== Segment start ==
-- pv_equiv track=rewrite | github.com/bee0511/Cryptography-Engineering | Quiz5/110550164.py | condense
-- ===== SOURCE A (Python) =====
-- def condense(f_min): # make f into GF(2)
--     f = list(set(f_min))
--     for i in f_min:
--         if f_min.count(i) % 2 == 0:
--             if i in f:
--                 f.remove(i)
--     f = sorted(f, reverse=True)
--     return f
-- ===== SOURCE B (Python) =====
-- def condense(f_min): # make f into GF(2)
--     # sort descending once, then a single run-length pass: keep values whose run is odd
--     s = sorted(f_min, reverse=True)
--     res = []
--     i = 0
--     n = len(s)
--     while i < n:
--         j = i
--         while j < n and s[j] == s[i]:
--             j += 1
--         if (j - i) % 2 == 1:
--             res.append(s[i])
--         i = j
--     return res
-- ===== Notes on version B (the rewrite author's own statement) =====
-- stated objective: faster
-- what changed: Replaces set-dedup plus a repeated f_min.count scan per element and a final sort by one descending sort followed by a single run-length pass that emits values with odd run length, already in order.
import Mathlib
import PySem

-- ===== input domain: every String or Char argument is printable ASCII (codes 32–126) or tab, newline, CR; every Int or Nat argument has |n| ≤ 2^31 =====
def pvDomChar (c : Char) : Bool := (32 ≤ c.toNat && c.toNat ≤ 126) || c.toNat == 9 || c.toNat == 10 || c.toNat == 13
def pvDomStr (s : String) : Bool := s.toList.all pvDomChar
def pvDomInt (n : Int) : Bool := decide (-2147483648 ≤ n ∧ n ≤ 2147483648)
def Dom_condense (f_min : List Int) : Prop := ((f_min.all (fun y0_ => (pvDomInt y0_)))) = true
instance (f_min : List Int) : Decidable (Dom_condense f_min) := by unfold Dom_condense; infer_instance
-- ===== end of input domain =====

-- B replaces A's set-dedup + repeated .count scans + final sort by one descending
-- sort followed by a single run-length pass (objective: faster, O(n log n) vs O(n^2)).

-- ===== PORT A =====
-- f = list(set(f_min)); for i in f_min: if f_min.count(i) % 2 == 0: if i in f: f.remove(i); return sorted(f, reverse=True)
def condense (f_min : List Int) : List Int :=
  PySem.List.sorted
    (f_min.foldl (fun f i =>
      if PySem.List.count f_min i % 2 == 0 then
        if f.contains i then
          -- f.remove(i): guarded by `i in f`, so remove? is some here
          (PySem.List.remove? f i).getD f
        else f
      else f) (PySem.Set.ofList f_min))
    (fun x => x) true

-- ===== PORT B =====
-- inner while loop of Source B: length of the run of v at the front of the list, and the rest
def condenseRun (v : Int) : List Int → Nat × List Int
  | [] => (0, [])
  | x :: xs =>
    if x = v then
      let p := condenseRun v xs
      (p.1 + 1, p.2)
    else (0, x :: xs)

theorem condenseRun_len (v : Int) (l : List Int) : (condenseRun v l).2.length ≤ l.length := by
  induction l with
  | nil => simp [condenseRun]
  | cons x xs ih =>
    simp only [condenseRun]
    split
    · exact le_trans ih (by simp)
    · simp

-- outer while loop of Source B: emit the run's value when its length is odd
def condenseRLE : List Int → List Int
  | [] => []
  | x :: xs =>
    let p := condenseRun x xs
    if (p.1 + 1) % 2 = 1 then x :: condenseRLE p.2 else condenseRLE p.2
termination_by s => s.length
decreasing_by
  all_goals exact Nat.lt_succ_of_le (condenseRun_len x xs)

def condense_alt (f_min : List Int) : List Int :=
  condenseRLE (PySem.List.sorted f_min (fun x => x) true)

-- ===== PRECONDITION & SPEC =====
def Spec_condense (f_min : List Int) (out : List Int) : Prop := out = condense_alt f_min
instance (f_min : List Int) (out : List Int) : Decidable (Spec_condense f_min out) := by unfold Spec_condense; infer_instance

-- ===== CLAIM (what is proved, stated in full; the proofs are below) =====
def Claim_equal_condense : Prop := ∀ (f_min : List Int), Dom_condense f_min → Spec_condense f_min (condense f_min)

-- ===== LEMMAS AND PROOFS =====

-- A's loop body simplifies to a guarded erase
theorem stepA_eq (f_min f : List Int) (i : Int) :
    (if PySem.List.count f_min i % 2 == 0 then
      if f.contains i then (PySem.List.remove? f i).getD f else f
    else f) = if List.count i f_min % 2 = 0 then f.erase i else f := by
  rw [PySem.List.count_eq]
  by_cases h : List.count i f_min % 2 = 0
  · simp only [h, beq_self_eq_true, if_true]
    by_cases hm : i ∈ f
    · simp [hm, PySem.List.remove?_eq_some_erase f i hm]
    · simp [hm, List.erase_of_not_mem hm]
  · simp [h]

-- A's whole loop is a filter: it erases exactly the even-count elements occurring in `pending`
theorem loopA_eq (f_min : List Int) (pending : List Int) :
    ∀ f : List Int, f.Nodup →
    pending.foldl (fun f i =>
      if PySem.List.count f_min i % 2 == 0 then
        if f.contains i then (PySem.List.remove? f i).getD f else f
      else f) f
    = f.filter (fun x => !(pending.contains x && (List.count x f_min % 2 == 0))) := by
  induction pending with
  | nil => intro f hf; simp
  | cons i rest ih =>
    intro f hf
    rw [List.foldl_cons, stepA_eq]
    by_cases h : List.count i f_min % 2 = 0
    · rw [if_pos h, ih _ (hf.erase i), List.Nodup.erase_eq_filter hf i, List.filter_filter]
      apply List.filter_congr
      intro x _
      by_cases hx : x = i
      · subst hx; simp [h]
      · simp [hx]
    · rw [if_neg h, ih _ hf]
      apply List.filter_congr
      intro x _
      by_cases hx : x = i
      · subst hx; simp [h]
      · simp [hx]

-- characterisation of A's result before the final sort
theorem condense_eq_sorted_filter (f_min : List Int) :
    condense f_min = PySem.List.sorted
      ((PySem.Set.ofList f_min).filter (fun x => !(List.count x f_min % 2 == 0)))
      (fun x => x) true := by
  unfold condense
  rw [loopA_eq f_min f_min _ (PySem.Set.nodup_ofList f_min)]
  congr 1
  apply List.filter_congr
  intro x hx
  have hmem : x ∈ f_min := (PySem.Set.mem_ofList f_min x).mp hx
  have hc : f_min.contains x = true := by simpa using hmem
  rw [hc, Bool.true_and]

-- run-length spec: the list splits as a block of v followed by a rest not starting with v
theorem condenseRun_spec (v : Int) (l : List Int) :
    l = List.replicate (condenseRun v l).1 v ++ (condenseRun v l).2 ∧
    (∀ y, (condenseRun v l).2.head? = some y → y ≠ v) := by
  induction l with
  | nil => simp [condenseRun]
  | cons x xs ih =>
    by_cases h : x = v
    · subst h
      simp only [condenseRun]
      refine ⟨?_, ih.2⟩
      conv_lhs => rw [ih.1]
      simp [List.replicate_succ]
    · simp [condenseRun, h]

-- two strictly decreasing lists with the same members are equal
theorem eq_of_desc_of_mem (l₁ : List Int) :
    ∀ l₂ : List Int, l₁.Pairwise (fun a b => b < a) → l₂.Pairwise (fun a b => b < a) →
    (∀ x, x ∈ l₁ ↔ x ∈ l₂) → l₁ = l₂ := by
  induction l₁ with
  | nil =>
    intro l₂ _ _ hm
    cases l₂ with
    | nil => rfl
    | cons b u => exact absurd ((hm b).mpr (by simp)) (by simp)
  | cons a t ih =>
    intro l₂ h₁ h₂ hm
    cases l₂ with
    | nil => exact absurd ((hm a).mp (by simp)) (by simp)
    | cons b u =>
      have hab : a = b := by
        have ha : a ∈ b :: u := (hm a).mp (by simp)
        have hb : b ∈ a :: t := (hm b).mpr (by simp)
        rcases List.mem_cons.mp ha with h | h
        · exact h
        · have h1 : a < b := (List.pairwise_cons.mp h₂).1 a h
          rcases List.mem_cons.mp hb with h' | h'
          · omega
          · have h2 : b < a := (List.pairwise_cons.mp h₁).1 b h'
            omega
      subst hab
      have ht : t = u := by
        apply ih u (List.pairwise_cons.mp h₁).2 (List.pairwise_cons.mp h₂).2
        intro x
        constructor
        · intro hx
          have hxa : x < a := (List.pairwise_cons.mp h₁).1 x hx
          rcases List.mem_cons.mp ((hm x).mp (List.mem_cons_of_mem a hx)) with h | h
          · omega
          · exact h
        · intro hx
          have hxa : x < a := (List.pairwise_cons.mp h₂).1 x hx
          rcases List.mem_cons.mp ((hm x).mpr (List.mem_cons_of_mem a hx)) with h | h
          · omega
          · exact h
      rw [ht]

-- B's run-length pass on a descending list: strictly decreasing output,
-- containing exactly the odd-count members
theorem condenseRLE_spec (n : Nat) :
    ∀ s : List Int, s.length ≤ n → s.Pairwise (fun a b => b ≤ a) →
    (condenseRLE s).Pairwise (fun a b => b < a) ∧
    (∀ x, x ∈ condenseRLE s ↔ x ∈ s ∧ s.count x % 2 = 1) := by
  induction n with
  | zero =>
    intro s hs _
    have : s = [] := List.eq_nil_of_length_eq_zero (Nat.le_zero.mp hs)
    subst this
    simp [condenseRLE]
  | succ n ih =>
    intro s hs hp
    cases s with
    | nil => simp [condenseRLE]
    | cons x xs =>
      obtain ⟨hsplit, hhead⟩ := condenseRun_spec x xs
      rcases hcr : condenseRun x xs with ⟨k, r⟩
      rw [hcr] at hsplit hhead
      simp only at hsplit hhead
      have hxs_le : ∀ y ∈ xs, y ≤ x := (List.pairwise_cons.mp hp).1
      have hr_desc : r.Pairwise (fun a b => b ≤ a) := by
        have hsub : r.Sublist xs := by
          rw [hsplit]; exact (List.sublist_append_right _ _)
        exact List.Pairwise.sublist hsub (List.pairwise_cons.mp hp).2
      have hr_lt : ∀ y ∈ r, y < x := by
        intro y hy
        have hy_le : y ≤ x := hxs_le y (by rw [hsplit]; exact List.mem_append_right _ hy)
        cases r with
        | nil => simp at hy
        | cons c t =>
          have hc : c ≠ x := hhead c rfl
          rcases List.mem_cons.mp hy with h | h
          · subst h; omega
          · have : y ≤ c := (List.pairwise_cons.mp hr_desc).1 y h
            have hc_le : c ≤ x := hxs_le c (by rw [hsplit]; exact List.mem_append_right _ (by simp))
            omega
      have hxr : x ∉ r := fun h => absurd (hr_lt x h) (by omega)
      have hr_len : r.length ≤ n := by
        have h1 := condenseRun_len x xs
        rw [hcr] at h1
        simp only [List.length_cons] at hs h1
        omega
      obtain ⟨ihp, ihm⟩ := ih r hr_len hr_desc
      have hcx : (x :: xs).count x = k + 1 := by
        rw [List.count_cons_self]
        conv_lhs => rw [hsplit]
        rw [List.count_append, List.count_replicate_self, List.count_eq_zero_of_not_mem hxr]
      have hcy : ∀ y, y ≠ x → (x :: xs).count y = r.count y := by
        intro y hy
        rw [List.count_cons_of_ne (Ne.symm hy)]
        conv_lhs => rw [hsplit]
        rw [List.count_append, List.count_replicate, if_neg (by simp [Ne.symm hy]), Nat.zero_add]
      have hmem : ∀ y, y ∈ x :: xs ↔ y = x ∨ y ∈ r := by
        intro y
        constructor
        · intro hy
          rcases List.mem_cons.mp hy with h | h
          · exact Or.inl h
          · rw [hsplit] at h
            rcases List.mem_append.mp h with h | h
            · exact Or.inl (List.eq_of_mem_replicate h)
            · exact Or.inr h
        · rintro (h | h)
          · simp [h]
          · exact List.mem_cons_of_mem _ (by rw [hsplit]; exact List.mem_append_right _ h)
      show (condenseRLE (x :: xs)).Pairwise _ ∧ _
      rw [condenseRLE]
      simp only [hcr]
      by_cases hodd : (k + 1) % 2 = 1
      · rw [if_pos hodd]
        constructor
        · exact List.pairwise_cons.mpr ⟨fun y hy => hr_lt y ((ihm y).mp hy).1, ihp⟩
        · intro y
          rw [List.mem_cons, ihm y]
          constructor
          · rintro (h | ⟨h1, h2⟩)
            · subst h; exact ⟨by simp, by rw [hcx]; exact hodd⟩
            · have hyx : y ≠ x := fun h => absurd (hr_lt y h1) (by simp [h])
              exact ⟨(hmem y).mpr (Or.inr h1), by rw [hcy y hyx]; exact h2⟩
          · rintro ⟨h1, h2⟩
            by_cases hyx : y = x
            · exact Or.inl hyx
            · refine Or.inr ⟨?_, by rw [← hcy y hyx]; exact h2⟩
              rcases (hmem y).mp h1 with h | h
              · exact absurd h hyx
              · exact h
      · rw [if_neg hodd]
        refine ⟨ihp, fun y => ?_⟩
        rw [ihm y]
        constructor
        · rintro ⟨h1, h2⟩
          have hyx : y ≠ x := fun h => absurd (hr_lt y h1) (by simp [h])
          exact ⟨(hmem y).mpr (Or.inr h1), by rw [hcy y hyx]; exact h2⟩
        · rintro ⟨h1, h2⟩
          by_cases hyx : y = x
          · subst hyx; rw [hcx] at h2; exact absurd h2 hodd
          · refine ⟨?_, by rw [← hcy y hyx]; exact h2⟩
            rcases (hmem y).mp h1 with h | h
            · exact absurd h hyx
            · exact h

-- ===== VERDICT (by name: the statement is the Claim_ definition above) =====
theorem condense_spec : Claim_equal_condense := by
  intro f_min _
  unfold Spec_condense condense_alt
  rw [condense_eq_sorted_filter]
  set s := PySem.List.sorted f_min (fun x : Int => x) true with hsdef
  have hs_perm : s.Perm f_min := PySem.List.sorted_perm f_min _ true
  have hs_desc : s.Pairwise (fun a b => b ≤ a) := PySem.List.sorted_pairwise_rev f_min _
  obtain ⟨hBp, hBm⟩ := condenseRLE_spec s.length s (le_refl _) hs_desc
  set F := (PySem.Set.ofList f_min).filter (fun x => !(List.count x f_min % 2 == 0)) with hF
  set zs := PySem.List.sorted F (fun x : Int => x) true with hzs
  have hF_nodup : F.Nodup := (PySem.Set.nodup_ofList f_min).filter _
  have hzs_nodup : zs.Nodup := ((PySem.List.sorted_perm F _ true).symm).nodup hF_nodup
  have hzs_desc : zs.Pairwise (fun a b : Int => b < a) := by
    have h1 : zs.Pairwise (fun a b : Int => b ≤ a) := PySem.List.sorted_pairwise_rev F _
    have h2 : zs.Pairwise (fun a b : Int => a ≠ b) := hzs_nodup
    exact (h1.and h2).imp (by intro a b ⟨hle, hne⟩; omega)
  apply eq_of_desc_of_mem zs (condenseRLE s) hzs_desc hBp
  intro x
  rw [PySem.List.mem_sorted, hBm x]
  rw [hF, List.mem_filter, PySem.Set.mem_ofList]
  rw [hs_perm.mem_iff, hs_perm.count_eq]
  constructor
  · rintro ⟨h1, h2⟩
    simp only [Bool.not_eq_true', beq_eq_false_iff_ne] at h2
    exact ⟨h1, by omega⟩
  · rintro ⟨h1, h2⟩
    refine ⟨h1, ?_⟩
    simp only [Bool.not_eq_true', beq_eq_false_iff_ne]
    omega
== Segment end ==
:: GOAL OF THE EXERCISE ::
Which lines run from the one containing "have h2 : zs.Pairwise" through the end of the material? Output them exactly.

:: SOLVED PROBLEM ::
    have h2 : zs.Pairwise (fun a b : Int => a ≠ b) := hzs_nodup
    exact (h1.and h2).imp (by intro a b ⟨hle, hne⟩; omega)
  apply eq_of_desc_of_mem zs (condenseRLE s) hzs_desc hBp
  intro x
  rw [PySem.List.mem_sorted, hBm x]
  rw [hF, List.mem_filter, PySem.Set.mem_ofList]
  rw [hs_perm.mem_iff, hs_perm.count_eq]
  constructor
  · rintro ⟨h1, h2⟩
    simp only [Bool.not_eq_true', beq_eq_false_iff_ne] at h2
    exact ⟨h1, by omega⟩
  · rintro ⟨h1, h2⟩
    refine ⟨h1, ?_⟩
    simp only [Bool.not_eq_true', beq_eq_false_iff_ne]
    omega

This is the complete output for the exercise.